--- WHAT TO DO ---
In the data, find each line where the word "hall" appears and list that line.
_ _ _ _ _
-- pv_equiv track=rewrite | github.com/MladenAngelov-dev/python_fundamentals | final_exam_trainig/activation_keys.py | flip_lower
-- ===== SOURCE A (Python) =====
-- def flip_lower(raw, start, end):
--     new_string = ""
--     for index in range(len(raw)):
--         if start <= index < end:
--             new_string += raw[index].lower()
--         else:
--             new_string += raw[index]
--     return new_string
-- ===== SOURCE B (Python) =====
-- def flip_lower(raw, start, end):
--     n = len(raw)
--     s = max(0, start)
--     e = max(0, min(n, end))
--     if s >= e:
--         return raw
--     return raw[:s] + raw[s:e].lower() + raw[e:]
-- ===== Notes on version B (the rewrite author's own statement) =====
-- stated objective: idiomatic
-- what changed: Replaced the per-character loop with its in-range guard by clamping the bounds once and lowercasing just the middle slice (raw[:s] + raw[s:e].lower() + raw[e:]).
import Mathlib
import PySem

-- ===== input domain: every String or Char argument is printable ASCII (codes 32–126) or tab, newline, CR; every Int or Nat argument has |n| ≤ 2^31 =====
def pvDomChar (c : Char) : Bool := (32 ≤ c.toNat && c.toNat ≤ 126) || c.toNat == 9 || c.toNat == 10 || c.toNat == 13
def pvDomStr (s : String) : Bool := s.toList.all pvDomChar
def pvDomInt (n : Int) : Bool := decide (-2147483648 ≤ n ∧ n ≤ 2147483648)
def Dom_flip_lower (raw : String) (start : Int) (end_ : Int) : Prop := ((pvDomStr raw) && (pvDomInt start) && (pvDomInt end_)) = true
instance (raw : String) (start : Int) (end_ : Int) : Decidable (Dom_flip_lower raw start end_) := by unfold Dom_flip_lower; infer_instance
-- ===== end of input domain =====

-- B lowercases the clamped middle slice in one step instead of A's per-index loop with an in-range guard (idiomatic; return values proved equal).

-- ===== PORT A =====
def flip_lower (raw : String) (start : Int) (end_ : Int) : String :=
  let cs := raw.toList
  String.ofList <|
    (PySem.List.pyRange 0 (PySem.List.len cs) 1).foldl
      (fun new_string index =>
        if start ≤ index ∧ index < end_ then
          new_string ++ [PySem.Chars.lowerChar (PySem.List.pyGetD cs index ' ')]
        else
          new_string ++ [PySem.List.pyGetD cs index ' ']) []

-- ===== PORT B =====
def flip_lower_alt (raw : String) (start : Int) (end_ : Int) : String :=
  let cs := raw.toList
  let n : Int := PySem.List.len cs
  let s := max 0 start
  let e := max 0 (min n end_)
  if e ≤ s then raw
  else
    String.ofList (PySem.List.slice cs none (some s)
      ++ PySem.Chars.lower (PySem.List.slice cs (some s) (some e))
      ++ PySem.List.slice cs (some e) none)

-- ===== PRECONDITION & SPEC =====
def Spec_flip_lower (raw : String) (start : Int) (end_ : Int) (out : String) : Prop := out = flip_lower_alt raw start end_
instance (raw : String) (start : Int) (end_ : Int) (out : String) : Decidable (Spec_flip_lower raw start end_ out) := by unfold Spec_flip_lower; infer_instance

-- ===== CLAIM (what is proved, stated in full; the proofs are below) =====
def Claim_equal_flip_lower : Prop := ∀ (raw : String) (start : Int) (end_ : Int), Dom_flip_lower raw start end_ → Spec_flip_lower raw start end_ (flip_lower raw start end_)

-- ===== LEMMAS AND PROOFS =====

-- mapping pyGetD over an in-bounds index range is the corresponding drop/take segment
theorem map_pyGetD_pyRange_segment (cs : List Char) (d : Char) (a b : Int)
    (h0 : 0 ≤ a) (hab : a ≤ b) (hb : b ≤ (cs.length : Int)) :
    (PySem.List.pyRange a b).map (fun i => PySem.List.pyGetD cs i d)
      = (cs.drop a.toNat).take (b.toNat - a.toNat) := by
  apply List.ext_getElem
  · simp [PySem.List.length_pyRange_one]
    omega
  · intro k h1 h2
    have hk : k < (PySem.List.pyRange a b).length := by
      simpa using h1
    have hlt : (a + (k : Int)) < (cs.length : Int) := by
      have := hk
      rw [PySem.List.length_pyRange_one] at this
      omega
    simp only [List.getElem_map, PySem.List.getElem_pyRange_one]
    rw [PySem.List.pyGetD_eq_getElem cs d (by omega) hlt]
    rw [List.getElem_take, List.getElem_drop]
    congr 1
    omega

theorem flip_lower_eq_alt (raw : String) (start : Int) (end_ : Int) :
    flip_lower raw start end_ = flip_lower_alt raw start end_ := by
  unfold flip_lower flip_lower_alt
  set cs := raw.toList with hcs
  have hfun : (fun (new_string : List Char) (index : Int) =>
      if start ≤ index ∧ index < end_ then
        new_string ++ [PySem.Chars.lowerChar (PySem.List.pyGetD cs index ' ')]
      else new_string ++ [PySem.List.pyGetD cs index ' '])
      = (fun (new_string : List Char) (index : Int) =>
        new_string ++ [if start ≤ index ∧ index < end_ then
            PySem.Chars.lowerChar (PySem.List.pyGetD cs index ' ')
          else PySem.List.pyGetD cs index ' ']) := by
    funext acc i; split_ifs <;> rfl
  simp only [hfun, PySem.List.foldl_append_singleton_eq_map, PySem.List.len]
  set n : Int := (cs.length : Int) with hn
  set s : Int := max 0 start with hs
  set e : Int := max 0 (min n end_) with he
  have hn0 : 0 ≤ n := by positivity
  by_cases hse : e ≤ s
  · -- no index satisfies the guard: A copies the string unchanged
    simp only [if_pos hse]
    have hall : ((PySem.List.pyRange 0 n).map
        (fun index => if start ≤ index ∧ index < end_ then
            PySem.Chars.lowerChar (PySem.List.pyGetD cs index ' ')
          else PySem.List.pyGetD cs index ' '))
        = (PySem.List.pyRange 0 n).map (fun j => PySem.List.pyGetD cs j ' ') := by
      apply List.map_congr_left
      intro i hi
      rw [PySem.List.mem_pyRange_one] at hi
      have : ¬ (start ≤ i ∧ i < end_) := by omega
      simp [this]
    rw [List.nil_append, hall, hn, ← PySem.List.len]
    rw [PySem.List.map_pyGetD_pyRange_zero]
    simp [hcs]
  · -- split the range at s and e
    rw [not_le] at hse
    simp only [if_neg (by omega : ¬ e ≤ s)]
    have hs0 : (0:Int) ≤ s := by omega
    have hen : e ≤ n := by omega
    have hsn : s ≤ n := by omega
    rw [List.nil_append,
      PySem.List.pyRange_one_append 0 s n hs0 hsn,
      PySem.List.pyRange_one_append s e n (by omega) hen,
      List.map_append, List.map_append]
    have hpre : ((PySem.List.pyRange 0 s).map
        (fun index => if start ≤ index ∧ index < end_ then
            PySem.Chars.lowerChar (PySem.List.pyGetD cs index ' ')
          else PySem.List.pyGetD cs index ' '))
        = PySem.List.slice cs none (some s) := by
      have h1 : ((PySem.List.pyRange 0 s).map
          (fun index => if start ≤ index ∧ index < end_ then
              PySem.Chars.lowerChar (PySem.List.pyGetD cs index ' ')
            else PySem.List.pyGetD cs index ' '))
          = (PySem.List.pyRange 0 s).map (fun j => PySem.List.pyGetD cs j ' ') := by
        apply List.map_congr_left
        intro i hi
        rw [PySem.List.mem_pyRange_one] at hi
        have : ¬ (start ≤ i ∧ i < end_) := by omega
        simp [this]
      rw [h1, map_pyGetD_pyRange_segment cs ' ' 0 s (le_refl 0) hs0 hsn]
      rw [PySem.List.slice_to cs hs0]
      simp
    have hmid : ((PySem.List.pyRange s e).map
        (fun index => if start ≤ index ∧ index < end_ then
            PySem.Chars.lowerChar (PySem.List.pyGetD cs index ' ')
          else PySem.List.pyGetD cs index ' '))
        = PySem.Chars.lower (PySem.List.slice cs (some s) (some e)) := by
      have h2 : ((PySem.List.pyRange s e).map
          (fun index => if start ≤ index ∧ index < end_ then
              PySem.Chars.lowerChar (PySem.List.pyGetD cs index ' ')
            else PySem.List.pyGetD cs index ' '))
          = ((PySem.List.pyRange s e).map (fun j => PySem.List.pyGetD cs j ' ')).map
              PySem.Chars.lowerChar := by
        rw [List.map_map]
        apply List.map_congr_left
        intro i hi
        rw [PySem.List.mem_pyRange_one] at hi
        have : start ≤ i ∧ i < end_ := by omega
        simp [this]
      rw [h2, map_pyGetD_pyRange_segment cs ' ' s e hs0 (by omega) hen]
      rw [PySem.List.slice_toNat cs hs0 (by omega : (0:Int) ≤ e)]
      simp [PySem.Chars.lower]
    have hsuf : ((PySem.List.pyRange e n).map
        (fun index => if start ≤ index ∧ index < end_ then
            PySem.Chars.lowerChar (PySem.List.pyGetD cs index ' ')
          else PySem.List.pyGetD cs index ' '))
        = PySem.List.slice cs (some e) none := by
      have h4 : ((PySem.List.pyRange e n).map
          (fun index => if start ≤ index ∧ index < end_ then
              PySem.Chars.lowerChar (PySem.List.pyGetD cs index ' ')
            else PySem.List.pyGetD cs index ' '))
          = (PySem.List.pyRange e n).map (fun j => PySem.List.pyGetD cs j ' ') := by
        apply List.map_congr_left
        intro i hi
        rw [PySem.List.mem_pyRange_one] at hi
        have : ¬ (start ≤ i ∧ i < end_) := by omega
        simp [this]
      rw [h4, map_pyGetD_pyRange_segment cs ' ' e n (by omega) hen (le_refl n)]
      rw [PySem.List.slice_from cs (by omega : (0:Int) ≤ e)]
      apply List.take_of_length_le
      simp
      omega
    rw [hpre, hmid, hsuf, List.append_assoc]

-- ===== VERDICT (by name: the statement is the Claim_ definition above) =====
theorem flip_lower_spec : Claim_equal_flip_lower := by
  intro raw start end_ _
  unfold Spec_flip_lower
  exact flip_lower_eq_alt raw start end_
_ _ _ _ _
--- WRITTEN RESPONSE ---
    have hall : ((PySem.List.pyRange 0 n).map
    rw [List.nil_append, hall, hn, ← PySem.List.len]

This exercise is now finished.